# ASSIGNMENT:
In the entries that follow, the first line to write out is the one containing "-- ===== PORT A", and the last is the one containing "-- Returns (__scfg_iter_last_1__, __scfg_exit_var_0__)". Reproduce that stretch exactly, with nothing before or after it.

# DATASET:
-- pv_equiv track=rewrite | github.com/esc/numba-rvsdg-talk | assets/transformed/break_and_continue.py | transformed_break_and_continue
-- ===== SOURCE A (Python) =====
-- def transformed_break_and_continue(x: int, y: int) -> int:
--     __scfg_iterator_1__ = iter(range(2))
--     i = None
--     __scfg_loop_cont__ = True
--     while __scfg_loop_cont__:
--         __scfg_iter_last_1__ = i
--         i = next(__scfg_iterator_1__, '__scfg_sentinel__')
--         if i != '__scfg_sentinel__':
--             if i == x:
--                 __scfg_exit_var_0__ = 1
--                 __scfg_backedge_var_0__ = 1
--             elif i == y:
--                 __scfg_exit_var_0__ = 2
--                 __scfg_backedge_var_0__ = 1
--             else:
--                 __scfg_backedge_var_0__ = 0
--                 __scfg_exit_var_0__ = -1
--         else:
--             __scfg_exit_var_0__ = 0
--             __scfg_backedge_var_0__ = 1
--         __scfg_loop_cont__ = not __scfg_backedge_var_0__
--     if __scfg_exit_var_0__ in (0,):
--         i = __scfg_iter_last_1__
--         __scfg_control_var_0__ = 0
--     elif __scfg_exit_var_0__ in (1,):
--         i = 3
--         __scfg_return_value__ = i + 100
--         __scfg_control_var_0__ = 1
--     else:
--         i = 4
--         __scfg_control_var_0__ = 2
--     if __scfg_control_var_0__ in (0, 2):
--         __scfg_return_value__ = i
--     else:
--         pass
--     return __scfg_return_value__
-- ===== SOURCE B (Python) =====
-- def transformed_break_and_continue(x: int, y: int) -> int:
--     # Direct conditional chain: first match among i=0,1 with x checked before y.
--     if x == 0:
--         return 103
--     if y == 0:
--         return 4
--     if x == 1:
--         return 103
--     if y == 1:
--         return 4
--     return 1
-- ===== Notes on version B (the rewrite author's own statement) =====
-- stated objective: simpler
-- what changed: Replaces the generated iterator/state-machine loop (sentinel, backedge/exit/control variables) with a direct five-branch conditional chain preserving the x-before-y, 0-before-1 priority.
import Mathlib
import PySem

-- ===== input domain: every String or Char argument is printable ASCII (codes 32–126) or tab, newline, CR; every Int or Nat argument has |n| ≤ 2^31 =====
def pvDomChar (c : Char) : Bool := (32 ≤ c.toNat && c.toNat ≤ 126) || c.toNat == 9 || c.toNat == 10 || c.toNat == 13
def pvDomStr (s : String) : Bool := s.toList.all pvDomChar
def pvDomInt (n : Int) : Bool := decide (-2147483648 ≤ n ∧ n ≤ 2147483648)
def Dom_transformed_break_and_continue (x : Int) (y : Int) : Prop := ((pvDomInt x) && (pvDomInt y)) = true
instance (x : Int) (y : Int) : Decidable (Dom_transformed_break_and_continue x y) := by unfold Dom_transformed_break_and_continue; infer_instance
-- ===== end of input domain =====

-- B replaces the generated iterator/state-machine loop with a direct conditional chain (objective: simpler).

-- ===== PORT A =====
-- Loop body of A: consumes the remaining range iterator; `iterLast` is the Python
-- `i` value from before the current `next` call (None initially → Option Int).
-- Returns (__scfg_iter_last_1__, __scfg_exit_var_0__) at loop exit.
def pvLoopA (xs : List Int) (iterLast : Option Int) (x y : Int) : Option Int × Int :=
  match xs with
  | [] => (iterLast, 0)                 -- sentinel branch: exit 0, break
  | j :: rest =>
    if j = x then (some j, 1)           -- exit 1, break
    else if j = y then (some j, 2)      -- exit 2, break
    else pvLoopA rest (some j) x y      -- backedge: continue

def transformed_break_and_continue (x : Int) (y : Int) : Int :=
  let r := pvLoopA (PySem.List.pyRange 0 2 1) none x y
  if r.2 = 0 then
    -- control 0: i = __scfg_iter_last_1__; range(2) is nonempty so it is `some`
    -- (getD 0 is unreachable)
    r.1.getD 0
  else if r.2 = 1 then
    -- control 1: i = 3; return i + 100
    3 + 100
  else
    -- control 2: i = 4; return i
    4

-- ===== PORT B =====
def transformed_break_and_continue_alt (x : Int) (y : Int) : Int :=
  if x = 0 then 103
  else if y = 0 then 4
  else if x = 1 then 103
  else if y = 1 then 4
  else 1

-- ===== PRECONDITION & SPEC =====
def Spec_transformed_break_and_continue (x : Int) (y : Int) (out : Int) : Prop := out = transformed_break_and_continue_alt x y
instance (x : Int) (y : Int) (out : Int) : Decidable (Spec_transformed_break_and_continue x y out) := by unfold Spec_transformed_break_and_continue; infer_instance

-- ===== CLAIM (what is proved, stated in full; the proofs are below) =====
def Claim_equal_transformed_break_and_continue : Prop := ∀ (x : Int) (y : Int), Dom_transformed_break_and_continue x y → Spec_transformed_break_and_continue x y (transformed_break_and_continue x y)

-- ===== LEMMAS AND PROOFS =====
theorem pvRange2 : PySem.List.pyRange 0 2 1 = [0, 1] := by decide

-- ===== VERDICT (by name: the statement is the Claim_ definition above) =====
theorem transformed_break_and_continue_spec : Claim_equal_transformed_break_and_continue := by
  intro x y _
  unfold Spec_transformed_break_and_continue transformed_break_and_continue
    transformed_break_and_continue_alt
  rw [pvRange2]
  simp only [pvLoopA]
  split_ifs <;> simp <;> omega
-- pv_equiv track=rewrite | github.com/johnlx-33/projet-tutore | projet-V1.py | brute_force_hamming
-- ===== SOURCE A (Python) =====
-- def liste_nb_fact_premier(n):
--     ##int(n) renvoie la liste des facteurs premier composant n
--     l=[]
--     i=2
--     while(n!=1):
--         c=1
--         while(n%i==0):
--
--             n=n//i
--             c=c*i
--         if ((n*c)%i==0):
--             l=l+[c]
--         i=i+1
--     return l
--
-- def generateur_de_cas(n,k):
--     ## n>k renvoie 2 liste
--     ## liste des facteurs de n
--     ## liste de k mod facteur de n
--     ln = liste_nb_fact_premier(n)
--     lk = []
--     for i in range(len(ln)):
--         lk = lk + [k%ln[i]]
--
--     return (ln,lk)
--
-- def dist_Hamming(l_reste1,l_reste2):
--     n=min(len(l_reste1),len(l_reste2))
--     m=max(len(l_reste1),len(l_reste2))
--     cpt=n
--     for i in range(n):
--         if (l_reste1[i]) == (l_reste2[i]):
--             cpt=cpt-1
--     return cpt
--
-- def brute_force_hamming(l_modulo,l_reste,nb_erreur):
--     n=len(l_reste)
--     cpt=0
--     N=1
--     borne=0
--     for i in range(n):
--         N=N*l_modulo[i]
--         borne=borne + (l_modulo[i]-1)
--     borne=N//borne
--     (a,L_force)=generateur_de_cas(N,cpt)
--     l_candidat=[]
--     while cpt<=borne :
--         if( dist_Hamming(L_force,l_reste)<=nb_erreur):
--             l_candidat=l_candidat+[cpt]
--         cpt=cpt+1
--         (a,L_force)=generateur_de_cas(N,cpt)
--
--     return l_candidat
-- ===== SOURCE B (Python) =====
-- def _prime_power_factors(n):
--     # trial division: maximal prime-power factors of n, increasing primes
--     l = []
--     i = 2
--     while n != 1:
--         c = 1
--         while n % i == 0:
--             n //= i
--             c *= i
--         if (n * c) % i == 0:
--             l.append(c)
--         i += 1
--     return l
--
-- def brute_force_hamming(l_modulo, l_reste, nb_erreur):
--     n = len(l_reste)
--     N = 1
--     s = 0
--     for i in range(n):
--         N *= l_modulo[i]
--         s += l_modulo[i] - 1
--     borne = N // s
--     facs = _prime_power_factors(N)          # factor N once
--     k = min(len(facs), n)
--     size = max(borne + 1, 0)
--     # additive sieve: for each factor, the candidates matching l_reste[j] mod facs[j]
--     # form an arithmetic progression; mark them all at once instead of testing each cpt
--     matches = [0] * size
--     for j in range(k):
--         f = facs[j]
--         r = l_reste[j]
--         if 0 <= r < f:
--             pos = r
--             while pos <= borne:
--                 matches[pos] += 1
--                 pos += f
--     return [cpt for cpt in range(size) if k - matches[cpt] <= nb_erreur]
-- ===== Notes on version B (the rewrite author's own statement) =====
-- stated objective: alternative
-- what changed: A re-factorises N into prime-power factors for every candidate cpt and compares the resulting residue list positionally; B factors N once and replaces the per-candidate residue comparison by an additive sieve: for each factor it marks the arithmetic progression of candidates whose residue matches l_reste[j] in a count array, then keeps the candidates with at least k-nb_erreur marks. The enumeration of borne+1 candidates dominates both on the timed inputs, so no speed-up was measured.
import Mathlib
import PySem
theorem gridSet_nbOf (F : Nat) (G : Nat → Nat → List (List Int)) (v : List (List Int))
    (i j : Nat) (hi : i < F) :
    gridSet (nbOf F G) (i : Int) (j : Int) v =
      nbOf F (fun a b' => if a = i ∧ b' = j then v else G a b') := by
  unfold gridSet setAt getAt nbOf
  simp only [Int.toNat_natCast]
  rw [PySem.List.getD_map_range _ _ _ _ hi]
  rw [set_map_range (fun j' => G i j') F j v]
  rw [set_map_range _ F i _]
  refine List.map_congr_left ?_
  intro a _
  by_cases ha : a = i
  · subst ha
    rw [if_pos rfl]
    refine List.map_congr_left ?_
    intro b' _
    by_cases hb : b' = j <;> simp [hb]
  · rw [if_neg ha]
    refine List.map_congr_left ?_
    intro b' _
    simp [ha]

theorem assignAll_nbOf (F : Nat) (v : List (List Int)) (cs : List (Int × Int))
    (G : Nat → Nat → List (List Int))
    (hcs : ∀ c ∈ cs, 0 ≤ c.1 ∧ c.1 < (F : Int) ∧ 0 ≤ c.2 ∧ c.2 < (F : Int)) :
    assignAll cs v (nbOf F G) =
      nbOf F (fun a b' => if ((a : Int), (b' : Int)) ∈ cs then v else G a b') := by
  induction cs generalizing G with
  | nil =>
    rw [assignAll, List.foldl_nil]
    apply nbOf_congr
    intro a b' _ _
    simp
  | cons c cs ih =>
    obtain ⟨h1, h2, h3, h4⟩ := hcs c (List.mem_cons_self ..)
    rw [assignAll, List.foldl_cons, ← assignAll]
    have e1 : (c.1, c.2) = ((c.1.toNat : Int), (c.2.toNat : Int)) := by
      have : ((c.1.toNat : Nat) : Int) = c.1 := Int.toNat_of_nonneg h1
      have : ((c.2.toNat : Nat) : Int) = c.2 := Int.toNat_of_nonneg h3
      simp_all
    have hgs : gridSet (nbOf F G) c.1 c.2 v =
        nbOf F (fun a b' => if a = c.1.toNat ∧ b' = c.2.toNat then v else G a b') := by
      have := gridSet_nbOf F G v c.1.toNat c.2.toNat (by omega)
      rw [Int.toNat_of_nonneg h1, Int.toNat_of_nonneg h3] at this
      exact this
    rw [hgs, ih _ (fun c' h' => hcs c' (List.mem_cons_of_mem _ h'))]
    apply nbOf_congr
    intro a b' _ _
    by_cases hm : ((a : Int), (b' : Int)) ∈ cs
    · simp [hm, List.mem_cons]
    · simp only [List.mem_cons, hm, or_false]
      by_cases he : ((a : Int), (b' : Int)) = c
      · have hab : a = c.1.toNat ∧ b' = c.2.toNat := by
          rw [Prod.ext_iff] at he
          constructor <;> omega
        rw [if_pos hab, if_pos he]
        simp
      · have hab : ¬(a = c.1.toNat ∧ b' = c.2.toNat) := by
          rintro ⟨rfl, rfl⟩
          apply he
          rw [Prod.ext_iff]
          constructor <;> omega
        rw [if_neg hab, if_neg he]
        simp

# SOLUTION FOR THIS PROBLEM:
-- ===== PORT A =====
-- Loop body of A: consumes the remaining range iterator; `iterLast` is the Python
-- `i` value from before the current `next` call (None initially → Option Int).
-- Returns (__scfg_iter_last_1__, __scfg_exit_var_0__) at loop exit.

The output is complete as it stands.